## Task details
For the data below, give again exactly the lines from the one containing "def pick_preferred_link_py_alt (links" through the one containing "some (links.foldl (pvStep", both ends included, and no others.

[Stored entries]
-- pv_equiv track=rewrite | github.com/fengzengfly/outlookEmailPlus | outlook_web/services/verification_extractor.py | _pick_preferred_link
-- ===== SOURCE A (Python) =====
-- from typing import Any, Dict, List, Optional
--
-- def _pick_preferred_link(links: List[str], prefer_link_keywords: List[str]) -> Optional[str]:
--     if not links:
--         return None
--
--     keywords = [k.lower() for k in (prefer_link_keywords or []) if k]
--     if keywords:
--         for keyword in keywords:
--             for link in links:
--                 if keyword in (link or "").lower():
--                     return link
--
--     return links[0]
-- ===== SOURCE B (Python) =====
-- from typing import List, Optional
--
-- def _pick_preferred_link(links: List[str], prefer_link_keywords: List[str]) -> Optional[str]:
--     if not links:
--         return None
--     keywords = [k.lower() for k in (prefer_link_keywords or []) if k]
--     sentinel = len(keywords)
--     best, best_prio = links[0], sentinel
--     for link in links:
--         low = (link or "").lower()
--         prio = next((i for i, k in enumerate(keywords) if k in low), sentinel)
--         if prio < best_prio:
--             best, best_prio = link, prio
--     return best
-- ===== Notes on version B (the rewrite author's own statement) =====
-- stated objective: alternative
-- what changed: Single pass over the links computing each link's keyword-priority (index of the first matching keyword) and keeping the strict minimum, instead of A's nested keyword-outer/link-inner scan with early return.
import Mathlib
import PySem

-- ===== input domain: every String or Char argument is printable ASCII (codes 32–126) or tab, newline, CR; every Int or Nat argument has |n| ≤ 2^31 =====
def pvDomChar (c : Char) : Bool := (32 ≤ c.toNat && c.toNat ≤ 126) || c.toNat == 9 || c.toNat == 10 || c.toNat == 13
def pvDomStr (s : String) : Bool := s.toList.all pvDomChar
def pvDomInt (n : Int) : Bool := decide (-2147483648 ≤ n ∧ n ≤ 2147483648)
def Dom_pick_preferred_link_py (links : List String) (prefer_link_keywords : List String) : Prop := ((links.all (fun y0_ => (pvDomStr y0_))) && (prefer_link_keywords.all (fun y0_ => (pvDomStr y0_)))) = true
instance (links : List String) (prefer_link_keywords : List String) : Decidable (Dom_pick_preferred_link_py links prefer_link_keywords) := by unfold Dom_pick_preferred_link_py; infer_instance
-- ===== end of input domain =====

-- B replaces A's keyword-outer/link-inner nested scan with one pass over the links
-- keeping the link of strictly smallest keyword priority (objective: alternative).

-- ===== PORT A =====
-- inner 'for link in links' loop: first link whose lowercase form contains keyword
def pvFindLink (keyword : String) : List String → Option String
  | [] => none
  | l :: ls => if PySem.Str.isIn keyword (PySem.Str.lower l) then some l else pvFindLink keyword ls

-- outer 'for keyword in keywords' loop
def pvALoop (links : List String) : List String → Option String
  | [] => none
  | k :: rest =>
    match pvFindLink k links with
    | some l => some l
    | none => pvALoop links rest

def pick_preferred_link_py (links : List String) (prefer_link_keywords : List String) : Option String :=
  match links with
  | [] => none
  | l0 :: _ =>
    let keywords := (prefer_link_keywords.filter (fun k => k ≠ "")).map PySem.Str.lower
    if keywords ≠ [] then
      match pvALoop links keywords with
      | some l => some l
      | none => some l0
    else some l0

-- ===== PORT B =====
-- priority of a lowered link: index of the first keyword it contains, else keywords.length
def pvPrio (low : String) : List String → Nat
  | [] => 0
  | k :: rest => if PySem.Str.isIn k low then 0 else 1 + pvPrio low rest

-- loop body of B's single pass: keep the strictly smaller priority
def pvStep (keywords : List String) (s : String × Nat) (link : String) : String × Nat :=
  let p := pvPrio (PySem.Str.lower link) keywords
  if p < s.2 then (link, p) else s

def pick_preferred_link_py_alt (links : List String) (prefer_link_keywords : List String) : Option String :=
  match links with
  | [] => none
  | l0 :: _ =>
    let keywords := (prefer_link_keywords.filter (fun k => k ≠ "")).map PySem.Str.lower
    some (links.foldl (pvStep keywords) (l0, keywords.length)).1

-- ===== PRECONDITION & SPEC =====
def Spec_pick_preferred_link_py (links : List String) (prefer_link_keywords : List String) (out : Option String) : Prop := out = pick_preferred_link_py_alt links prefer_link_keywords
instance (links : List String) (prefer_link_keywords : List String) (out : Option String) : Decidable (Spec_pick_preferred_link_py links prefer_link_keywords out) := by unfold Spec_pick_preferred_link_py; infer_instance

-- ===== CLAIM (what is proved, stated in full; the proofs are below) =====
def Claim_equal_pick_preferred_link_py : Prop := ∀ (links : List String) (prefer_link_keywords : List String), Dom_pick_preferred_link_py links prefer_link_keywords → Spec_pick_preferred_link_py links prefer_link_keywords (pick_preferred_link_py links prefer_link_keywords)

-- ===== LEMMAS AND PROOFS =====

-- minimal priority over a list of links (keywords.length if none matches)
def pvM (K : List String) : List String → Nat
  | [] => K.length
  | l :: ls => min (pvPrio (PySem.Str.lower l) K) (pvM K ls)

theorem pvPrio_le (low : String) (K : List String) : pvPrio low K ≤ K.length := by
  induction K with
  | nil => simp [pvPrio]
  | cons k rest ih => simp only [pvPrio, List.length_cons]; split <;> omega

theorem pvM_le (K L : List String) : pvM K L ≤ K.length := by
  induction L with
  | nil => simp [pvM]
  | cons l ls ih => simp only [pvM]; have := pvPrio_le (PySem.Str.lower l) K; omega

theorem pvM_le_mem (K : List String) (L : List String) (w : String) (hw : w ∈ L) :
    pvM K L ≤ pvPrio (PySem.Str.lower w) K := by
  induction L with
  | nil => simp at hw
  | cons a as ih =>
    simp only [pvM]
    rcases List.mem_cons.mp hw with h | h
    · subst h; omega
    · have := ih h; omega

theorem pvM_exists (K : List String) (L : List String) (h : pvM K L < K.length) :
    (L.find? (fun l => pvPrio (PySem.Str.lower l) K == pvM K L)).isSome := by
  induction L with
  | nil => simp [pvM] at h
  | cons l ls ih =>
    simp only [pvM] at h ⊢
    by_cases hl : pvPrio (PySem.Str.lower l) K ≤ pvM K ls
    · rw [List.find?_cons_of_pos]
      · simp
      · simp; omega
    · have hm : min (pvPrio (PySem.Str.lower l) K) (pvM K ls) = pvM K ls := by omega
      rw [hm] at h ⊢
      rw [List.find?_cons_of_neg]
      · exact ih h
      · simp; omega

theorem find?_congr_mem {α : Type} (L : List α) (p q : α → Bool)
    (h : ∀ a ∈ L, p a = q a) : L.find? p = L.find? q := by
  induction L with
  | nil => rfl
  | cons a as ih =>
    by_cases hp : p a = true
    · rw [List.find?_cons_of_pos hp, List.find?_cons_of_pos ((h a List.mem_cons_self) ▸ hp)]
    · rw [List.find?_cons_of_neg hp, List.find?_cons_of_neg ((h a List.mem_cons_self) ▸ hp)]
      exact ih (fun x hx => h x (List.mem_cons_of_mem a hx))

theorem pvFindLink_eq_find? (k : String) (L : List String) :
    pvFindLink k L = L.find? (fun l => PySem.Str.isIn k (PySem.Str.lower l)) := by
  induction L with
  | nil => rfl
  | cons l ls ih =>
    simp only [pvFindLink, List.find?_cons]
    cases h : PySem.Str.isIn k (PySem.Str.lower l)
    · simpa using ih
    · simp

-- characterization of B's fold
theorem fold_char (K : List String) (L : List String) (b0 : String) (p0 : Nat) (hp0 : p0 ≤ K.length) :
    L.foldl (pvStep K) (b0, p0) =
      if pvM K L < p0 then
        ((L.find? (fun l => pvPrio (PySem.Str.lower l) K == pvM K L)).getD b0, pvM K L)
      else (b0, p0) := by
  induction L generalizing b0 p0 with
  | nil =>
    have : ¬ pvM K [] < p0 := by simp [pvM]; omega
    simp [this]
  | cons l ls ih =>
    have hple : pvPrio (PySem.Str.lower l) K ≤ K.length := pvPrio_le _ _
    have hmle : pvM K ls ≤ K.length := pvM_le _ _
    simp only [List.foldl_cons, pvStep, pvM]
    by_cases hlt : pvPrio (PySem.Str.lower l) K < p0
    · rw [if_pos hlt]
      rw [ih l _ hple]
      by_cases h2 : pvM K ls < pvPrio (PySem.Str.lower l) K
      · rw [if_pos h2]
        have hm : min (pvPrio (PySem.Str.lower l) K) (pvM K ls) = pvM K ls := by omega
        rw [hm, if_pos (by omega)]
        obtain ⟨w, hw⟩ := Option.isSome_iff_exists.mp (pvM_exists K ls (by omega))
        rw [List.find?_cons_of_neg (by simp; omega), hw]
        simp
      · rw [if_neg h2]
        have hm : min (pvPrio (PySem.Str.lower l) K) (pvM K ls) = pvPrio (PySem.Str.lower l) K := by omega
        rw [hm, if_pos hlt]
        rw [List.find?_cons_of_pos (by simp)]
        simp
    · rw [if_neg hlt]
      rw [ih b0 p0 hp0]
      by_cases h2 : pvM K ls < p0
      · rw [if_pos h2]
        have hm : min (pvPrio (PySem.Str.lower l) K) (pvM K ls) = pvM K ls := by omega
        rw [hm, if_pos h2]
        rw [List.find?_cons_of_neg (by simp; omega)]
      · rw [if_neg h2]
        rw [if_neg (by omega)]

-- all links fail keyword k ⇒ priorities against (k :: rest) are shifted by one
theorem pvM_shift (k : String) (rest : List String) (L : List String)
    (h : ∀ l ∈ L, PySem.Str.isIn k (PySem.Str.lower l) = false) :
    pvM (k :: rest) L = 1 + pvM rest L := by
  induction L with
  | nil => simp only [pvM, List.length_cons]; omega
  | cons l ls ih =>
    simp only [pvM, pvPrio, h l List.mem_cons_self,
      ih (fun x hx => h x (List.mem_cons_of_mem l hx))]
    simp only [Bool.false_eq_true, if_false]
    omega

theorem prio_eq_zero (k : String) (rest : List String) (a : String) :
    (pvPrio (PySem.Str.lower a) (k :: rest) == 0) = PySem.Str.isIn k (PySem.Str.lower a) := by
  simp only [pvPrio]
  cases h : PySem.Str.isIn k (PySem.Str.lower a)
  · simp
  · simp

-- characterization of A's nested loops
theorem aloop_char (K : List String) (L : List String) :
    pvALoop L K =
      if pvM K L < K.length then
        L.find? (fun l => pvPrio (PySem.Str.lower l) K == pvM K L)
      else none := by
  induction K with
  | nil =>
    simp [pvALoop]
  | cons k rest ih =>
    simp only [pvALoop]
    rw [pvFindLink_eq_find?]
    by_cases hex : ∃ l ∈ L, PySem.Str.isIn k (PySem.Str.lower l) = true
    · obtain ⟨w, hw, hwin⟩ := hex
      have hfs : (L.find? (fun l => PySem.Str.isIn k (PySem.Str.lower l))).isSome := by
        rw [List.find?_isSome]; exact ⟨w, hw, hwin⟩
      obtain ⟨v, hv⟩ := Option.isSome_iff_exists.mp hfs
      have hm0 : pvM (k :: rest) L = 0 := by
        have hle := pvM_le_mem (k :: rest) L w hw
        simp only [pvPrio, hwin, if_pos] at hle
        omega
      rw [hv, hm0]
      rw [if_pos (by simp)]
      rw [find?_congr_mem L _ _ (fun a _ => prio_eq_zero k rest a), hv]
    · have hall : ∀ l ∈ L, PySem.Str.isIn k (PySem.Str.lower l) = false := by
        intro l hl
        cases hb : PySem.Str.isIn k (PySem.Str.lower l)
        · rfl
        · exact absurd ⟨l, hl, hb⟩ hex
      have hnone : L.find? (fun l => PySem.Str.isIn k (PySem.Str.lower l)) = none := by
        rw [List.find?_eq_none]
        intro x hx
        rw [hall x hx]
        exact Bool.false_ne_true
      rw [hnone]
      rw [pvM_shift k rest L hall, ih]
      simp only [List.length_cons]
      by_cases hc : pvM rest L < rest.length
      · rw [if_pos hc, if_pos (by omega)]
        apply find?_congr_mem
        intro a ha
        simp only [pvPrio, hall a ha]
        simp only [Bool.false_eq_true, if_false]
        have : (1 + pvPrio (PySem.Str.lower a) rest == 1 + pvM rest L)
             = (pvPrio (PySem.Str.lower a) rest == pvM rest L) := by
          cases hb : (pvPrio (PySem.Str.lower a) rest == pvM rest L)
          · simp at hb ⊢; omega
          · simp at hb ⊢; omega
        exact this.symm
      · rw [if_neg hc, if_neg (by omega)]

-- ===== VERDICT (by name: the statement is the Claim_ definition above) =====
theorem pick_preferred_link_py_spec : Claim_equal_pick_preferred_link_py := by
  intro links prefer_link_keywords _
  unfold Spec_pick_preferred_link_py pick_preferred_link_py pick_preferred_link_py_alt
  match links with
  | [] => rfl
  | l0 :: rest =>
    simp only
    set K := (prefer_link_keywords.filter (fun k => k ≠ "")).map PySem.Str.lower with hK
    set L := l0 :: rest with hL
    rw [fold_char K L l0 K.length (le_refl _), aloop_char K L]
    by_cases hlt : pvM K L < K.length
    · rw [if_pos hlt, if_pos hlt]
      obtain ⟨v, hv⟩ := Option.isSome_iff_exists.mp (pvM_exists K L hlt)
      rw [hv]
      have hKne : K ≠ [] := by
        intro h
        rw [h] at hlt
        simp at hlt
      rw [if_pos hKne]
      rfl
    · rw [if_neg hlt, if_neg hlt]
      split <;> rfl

## Output below
def pick_preferred_link_py_alt (links : List String) (prefer_link_keywords : List String) : Option String :=
  match links with
  | [] => none
  | l0 :: _ =>
    let keywords := (prefer_link_keywords.filter (fun k => k ≠ "")).map PySem.Str.lower
    some (links.foldl (pvStep keywords) (l0, keywords.length)).1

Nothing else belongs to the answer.